Instructions to follow: Using the entries that follow, collect the lines where the word "empty" appears.

[Records provided Boundary: Start]

-- ===== VERDICT (by name: the statement is the Claim_ definition above) =====
set_option maxHeartbeats 1000000 in
theorem notes_to_tab_spec : Claim_equal_notes_to_tab := by
  intro notes tuning _ hPre
  show notes_to_tab notes tuning = notes_to_tab_alt notes tuning
  simp only [notes_to_tab, notes_to_tab_alt]
  have hsliceB : PySem.List.slice notes none (some 200) = notes.take 200 := by
    rw [PySem.List.slice_to notes (by omega)]; rfl
  have hsplit : notes = notes.take 200 ++ notes.drop 200 := (List.take_append_drop 200 notes).symm
  have htklen : (notes.take 200).length ≤ 200 := List.length_take_le 200 notes
  -- A's fold over the tail indices ≥ 200 does nothing
  have hA_fold : (PySem.List.enumerate notes).foldl (pvStepA tuning)
        (tuning.foldl (fun d s => d.insert s ((PySem.List.pyRange 0 200).map (fun _ => "-"))) PySem.Dict.empty)
      = (PySem.List.enumerate (notes.take 200) ((0 : Nat) : Int)).foldl (pvStepA tuning)
        (tuning.foldl (fun d s => d.insert s ((PySem.List.pyRange 0 200).map (fun _ => "-"))) PySem.Dict.empty) := by
    conv_lhs => rw [hsplit]
    rw [PySem.List.enumerate_append, List.foldl_append]
    have h0 : ((0 : Nat) : Int) = (0 : Int) := rfl
    rw [h0]
    apply pvFoldl_id
    intro b x hx
    have hx1 : 200 ≤ x.1 := by
      rw [PySem.List.mem_enumerate_iff] at hx
      obtain ⟨k, hk, rfl⟩ := hx
      by_cases hlen : notes.length ≤ 200
      · simp [List.drop_eq_nil_of_le hlen] at hk
      · have : (notes.take 200).length = 200 := by rw [List.length_take]; omega
        rw [this]; push_cast; omega
    simp only [pvStepA]
    rw [if_neg (by omega)]
  rw [hA_fold, hsliceB]
  have hInvF := pvInv_step tuning (notes.take 200) 0 (by omega)
    (fun p hp => hPre p (List.mem_of_mem_take hp))
    _ (fun _ _ => "-") (fun _ _ _ => rfl) (pvInv_init tuning)
  -- render: tuning[::-1] is tuning.reverse on both sides
  rw [PySem.List.slice?_none_none_neg_one, Option.getD_some]
  congr 1
  apply List.map_congr_left
  intro s hs
  have hsmem : s ∈ tuning := List.mem_reverse.mp hs
  obtain ⟨hlen, hpt⟩ := hInvF s hsmem
  congr 2
  -- A's dense row equals B's filtered-and-padded column list
  congr 1
  set m := notes.take 200 with hm
  have hclen : (List.map (fun pc : String × String => if pc.1 = s then pc.2 else "-")
      (List.map (fun p : Int × Int =>
        (PySem.List.pyGetD tuning (PySem.Int.mod p.2 6) "",
         if PySem.Int.floordiv p.2 6 < 10 then PySem.Int.toStr (PySem.Int.floordiv p.2 6)
         else pyLastChar (PySem.Int.toStr (PySem.Int.floordiv p.2 6)))) m)).length = m.length := by
    simp
  apply List.ext_getElem
  · simp only [List.length_append, List.length_replicate, hclen, hlen]
    omega
  · intro j h1 h2
    have hj200 : j < 200 := by omega
    have hA_j := hpt j hj200
    rw [PySem.List.pyGetD_natCast, List.getD_eq_getElem?_getD, List.getElem?_eq_getElem h1,
      Option.getD_some] at hA_j
    rw [hA_j]
    simp only [pvTarget, if_pos (Nat.zero_le j), Nat.sub_zero]
    by_cases hjm : j < m.length
    · rw [List.getElem?_eq_getElem hjm, Option.map_some, Option.getD_some,
        List.getElem_append_left (by rw [hclen]; exact hjm), List.getElem_map, List.getElem_map]
      simp only [pvStr, pvCell]
    · rw [List.getElem?_eq_none (by omega), Option.map_none, Option.getD_none,
        List.getElem_append_right (by rw [hclen]; omega), List.getElem_replicate]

[Records provided Boundary: End]

Solved exercise:
        (tuning.foldl (fun d s => d.insert s ((PySem.List.pyRange 0 200).map (fun _ => "-"))) PySem.Dict.empty)
        (tuning.foldl (fun d s => d.insert s ((PySem.List.pyRange 0 200).map (fun _ => "-"))) PySem.Dict.empty) := by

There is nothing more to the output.